Interactive Thesaurus Navigation Procedure

The user enters a query, then goes through the thesaurus to pick out potentially useful terms to enhance it. Information about each term, e.g. status, number of document postings, number of related terms, is always shown to assist the user's choice. If the query combines two or more separate topics (facets), each one may be explored individually. Each phase of the interaction is presented on an Oracle Form.

The first phase involves matching the initial query with one or more thesaurus terms. Since it is rare for a real query to match any term exactly, a best match algorithm is used whereby terms are presented for selection in weight order. As in probabilistic document retrieval, weighting is based on the words which the thesaurus term has in common with the incoming query, and the (inverse) frequency of those words in the thesaurus database.

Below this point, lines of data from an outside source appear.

-- pv_equiv track=rewrite | github.com/BapanmLdL/Python-Project | Stack_Queue_Deque/queue_deque.py | first_circular_tour
-- ===== SOURCE A (Python) =====
-- def first_circular_tour(petrol, dist):
--     start = 0
--     curr_petrol = 0
--     prev_petrol = 0
--     n = len(petrol)
--     for i in range(n):
--         curr_petrol += (petrol[i] - dist[i])
--         if curr_petrol < 0:
--             start = i + 1
--             prev_petrol += curr_petrol
--             curr_petrol = 0
--
--     return start + 1 if (curr_petrol + prev_petrol) >= 0 else -1
-- ===== SOURCE B (Python) =====
-- def first_circular_tour(petrol, dist):
--     total = 0
--     prefixes = [0]
--     for i in range(len(petrol)):
--         total += petrol[i] - dist[i]
--         prefixes.append(total)
--     start = prefixes.index(min(prefixes))
--     return start + 1 if total >= 0 else -1
-- ===== Notes on version B (the rewrite author's own statement) =====
-- stated objective: alternative
-- what changed: Replaces the greedy reset loop over three state variables (start/curr_petrol/prev_petrol) with building the prefix-sum list and returning index(min(prefixes))+1 when the total surplus is nonnegative.
import Mathlib
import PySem

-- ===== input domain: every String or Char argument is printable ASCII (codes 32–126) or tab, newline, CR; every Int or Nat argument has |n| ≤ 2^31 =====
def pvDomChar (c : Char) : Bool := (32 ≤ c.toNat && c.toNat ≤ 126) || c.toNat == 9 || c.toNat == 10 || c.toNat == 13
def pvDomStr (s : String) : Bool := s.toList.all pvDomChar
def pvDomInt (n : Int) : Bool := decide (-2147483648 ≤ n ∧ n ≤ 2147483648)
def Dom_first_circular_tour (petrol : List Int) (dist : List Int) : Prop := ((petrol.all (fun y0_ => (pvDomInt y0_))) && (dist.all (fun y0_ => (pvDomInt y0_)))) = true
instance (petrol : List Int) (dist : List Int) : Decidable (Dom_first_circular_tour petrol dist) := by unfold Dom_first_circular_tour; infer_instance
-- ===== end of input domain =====

-- B replaces A's greedy reset loop by the prefix-sum list and index(min(prefixes))+1: an alternative formulation of the same O(n) task (return values proved equal; no mutation involved).

-- ===== PORT A =====
def first_circular_tour (petrol : List Int) (dist : List Int) : Int :=
  let st := (PySem.List.pyRange 0 (petrol.length : Int) 1).foldl
    (fun (st : Int × Int × Int) i =>
      let curr := st.2.1 + (PySem.List.pyGetD petrol i 0 - PySem.List.pyGetD dist i 0)
      if curr < 0 then (i + 1, 0, st.2.2 + curr) else (st.1, curr, st.2.2))
    (0, 0, 0)
  if st.2.1 + st.2.2 ≥ 0 then st.1 + 1 else -1

-- ===== PORT B =====
def first_circular_tour_alt (petrol : List Int) (dist : List Int) : Int :=
  let st := (PySem.List.pyRange 0 (petrol.length : Int) 1).foldl
    (fun (st : Int × List Int) i =>
      let total := st.1 + (PySem.List.pyGetD petrol i 0 - PySem.List.pyGetD dist i 0)
      (total, st.2 ++ [total]))
    (0, [0])
  let m := (PySem.List.min? st.2 (fun y => y)).getD 0
  let start := (((PySem.List.index? st.2 m).getD 0 : Nat) : Int)
  if st.1 ≥ 0 then start + 1 else -1

-- ===== PRECONDITION & SPEC =====
-- Pre_ : exactly the inputs where Python A returns (dist at least as long as petrol; otherwise dist[i] raises IndexError).
def Pre_first_circular_tour (petrol : List Int) (dist : List Int) : Prop := petrol.length ≤ dist.length
instance (petrol : List Int) (dist : List Int) : Decidable (Pre_first_circular_tour petrol dist) := by unfold Pre_first_circular_tour; infer_instance
def pvWitness_first_circular_tour : List Int × List Int := ([1, 2], [2, 1])
def Spec_first_circular_tour (petrol : List Int) (dist : List Int) (out : Int) : Prop := out = first_circular_tour_alt petrol dist
instance (petrol : List Int) (dist : List Int) (out : Int) : Decidable (Spec_first_circular_tour petrol dist out) := by unfold Spec_first_circular_tour; infer_instance

-- ===== CLAIM (what is proved, stated in full; the proofs are below) =====
def Claim_equal_first_circular_tour : Prop := ∀ (petrol : List Int) (dist : List Int), Dom_first_circular_tour petrol dist → Pre_first_circular_tour petrol dist → Spec_first_circular_tour petrol dist (first_circular_tour petrol dist)

-- ===== LEMMAS AND PROOFS =====

-- diffs list, prefix sums Pm, running minimum Mm, first argmin Sm
def pvPm (ds : List Int) (m : Nat) : Int := (ds.take m).sum

def pvMm (ds : List Int) : Nat → Int
  | 0 => 0
  | m + 1 => min (pvMm ds m) (pvPm ds (m + 1))

def pvSm (ds : List Int) : Nat → Nat
  | 0 => 0
  | m + 1 => if pvPm ds (m + 1) < pvMm ds m then m + 1 else pvSm ds m

def pvPrefTail (ds : List Int) (m : Nat) : List Int := (List.range m).map (fun k => pvPm ds (k + 1))

def pvPrefList (ds : List Int) (m : Nat) : List Int := 0 :: pvPrefTail ds m

theorem pvPrefList_succ (ds : List Int) (m : Nat) :
    pvPrefList ds (m + 1) = pvPrefList ds m ++ [pvPm ds (m + 1)] := by
  simp [pvPrefList, pvPrefTail, List.range_succ]

theorem pvPrefList_length (ds : List Int) (m : Nat) : (pvPrefList ds m).length = m + 1 := by
  simp [pvPrefList, pvPrefTail]

theorem pvMm_mem (ds : List Int) (m : Nat) : pvMm ds m ∈ pvPrefList ds m := by
  induction m with
  | zero => simp [pvPrefList, pvPrefTail, pvMm]
  | succ m ih =>
      rw [pvPrefList_succ]
      rcases le_total (pvMm ds m) (pvPm ds (m + 1)) with h | h
      · simp [pvMm, min_eq_left h, ih]
      · simp [pvMm, min_eq_right h]

theorem pvMm_le (ds : List Int) (m : Nat) : ∀ x ∈ pvPrefList ds m, pvMm ds m ≤ x := by
  induction m with
  | zero => simp [pvPrefList, pvPrefTail, pvMm]
  | succ m ih =>
      intro x hx
      rw [pvPrefList_succ] at hx
      rcases List.mem_append.mp hx with h | h
      · exact le_trans (min_le_left _ _) (ih x h)
      · simp only [List.mem_singleton] at h
        subst h
        exact min_le_right _ _

theorem pvIndex_prefList (ds : List Int) (m : Nat) :
    PySem.List.index? (pvPrefList ds m) (pvMm ds m) = some (pvSm ds m) := by
  induction m with
  | zero =>
      simp [pvPrefList, pvPrefTail, pvMm, pvSm]
  | succ m ih =>
      rw [pvPrefList_succ]
      by_cases h : pvPm ds (m + 1) < pvMm ds m
      · have hmin : pvMm ds (m + 1) = pvPm ds (m + 1) := by
          simp [pvMm]; omega
        have hnotmem : pvPm ds (m + 1) ∉ pvPrefList ds m := by
          intro hmem
          have := pvMm_le ds m _ hmem
          omega
        rw [hmin, PySem.List.index?_append_singleton_self _ _ hnotmem, pvPrefList_length]
        simp [pvSm, h]
      · have hmin : pvMm ds (m + 1) = pvMm ds m := by
          simp [pvMm]; omega
        rw [hmin, PySem.List.index?_append_of_mem _ (pvMm_mem ds m), ih]
        simp [pvSm, h]

theorem pvFoldl_min_prefTail (ds : List Int) (m : Nat) :
    (pvPrefTail ds m).foldl min 0 = pvMm ds m := by
  induction m with
  | zero => simp [pvPrefTail, pvMm]
  | succ m ih =>
      have : pvPrefTail ds (m + 1) = pvPrefTail ds m ++ [pvPm ds (m + 1)] := by
        simp [pvPrefTail, List.range_succ]
      rw [this, List.foldl_append, ih]
      simp [pvMm]

theorem pvPm_succ (ds : List Int) (m : Nat) (h : m < ds.length) :
    pvPm ds (m + 1) = pvPm ds m + ds[m] := by
  exact List.sum_take_succ ds m h

theorem pvDs_elem (petrol dist : List Int) (m : Nat) (h1 : m < petrol.length)
    (h2 : petrol.length ≤ dist.length) :
    (List.zipWith (fun a b => a - b) petrol dist)[m]'(by simp; omega) =
      petrol[m] - dist[m]'(by omega) := by
  simp [List.getElem_zipWith]

-- A's loop invariant: state after m iterations
theorem pvFoldA (petrol dist : List Int) (h2 : petrol.length ≤ dist.length) (m : Nat)
    (hm : m ≤ petrol.length) :
    (PySem.List.pyRange 0 (m : Int) 1).foldl
      (fun (st : Int × Int × Int) i =>
        let curr := st.2.1 + (PySem.List.pyGetD petrol i 0 - PySem.List.pyGetD dist i 0)
        if curr < 0 then (i + 1, 0, st.2.2 + curr) else (st.1, curr, st.2.2))
      (0, 0, 0)
    = (((pvSm (List.zipWith (fun a b => a - b) petrol dist) m : Nat) : Int),
        pvPm (List.zipWith (fun a b => a - b) petrol dist) m
          - pvMm (List.zipWith (fun a b => a - b) petrol dist) m,
        pvMm (List.zipWith (fun a b => a - b) petrol dist) m) := by
  set ds := List.zipWith (fun a b => a - b) petrol dist with hds
  have hdslen : ds.length = petrol.length := by simp [hds]; omega
  induction m with
  | zero => simp [PySem.List.pyRange_one_eq_nil, pvSm, pvPm, pvMm]
  | succ m ih =>
      have hm' : m ≤ petrol.length := by omega
      have hmlt : m < petrol.length := by omega
      have hcast : ((m + 1 : Nat) : Int) = (m : Int) + 1 := by push_cast; ring
      rw [hcast, PySem.List.pyRange_one_succ_right (by positivity), List.foldl_append,
        ih hm']
      simp only [List.foldl_cons, List.foldl_nil]
      have hp : PySem.List.pyGetD petrol ((m : Nat) : Int) 0 = petrol[m] := by
        rw [PySem.List.pyGetD_natCast]; exact List.getD_eq_getElem _ _ hmlt
      have hd : PySem.List.pyGetD dist ((m : Nat) : Int) 0 = dist[m]'(by omega) := by
        rw [PySem.List.pyGetD_natCast]; exact List.getD_eq_getElem _ _ (by omega)
      have hdm : m < ds.length := by omega
      have hsum : pvPm ds (m + 1) = pvPm ds m + (petrol[m] - dist[m]'(by omega)) := by
        rw [pvPm_succ ds m hdm, pvDs_elem petrol dist m hmlt h2]
      simp only [hp, hd]
      by_cases hneg : pvPm ds m - pvMm ds m + (petrol[m] - dist[m]'(by omega)) < 0
      · have hlt : pvPm ds (m + 1) < pvMm ds m := by omega
        have hmin : pvMm ds (m + 1) = pvPm ds (m + 1) := by simp [pvMm]; omega
        simp only [hneg, pvMm, hsum]
        refine Prod.ext ?_ (Prod.ext ?_ ?_) <;> simp [pvSm] <;> omega
      · have hge : ¬ pvPm ds (m + 1) < pvMm ds m := by omega
        simp only [if_neg hneg]
        refine Prod.ext ?_ (Prod.ext ?_ ?_) <;> simp [pvSm, pvMm, hsum] <;> omega

-- B's loop invariant: state after m iterations
theorem pvFoldB (petrol dist : List Int) (h2 : petrol.length ≤ dist.length) (m : Nat)
    (hm : m ≤ petrol.length) :
    (PySem.List.pyRange 0 (m : Int) 1).foldl
      (fun (st : Int × List Int) i =>
        let total := st.1 + (PySem.List.pyGetD petrol i 0 - PySem.List.pyGetD dist i 0)
        (total, st.2 ++ [total]))
      (0, [0])
    = (pvPm (List.zipWith (fun a b => a - b) petrol dist) m,
        pvPrefList (List.zipWith (fun a b => a - b) petrol dist) m) := by
  set ds := List.zipWith (fun a b => a - b) petrol dist with hds
  have hdslen : ds.length = petrol.length := by simp [hds]; omega
  induction m with
  | zero => simp [PySem.List.pyRange_one_eq_nil, pvPm, pvPrefList, pvPrefTail]
  | succ m ih =>
      have hm' : m ≤ petrol.length := by omega
      have hmlt : m < petrol.length := by omega
      have hcast : ((m + 1 : Nat) : Int) = (m : Int) + 1 := by push_cast; ring
      rw [hcast, PySem.List.pyRange_one_succ_right (by positivity), List.foldl_append,
        ih hm']
      simp only [List.foldl_cons, List.foldl_nil]
      have hp : PySem.List.pyGetD petrol ((m : Nat) : Int) 0 = petrol[m] := by
        rw [PySem.List.pyGetD_natCast]; exact List.getD_eq_getElem _ _ hmlt
      have hd : PySem.List.pyGetD dist ((m : Nat) : Int) 0 = dist[m]'(by omega) := by
        rw [PySem.List.pyGetD_natCast]; exact List.getD_eq_getElem _ _ (by omega)
      have hdm : m < ds.length := by omega
      have hsum : pvPm ds (m + 1) = pvPm ds m + (petrol[m] - dist[m]'(by omega)) := by
        rw [pvPm_succ ds m hdm, pvDs_elem petrol dist m hmlt h2]
      simp only [hp, hd]
      rw [pvPrefList_succ]
      exact Prod.ext (by omega) (by rw [hsum])

-- ===== VERDICT (by name: the statement is the Claim_ definition above) =====
theorem first_circular_tour_spec : Claim_equal_first_circular_tour := by
  intro petrol dist _hdom hpre
  unfold Spec_first_circular_tour first_circular_tour first_circular_tour_alt
  have h2 : petrol.length ≤ dist.length := hpre
  rw [pvFoldA petrol dist h2 petrol.length le_rfl, pvFoldB petrol dist h2 petrol.length le_rfl]
  set ds := List.zipWith (fun a b => a - b) petrol dist with hds
  have hmin : PySem.List.min? (pvPrefList ds petrol.length) (fun y => y)
      = some (pvMm ds petrol.length) := by
    rw [pvPrefList]
    rw [PySem.List.min?_id_cons]
    rw [pvFoldl_min_prefTail]
  have hidx := pvIndex_prefList ds petrol.length
  simp only [hmin, Option.getD_some, hidx]
  have hcond : pvPm ds petrol.length - pvMm ds petrol.length + pvMm ds petrol.length
      = pvPm ds petrol.length := by ring
  rw [hcond]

See an example form showing terms matching an initial query.

Some matching terms are lead-ins: if one of these is chosen a list of its corresponding preferred terms is presented in a pop-up window for selection.

See an example form showing preferred terms for a lead-in.

Once chosen, any term can be used for expansion, i.e. all terms linked to it are displayed for selection, grouped according to relationship type. Terms already chosen are marked with an asterisk, and cannot be reselected.

See an example form showing term expansion.

As terms are chosen, they are placed in a "pool" which can be viewed by the user, and from which other terms for expansion can be selected. (They may also be deleted at this stage.) They are grouped by facet number, then ordered and indented so that the "path" which was followed to arrive at any particular term can easily be seen. Terms which have already been expanded are marked with an 'E'.

See an example form showing the current pool of terms.

The navigation process continues until the user is satisfied that all relevant terms have been found. The whole collection is then exported to a file for submission as a query to the document database.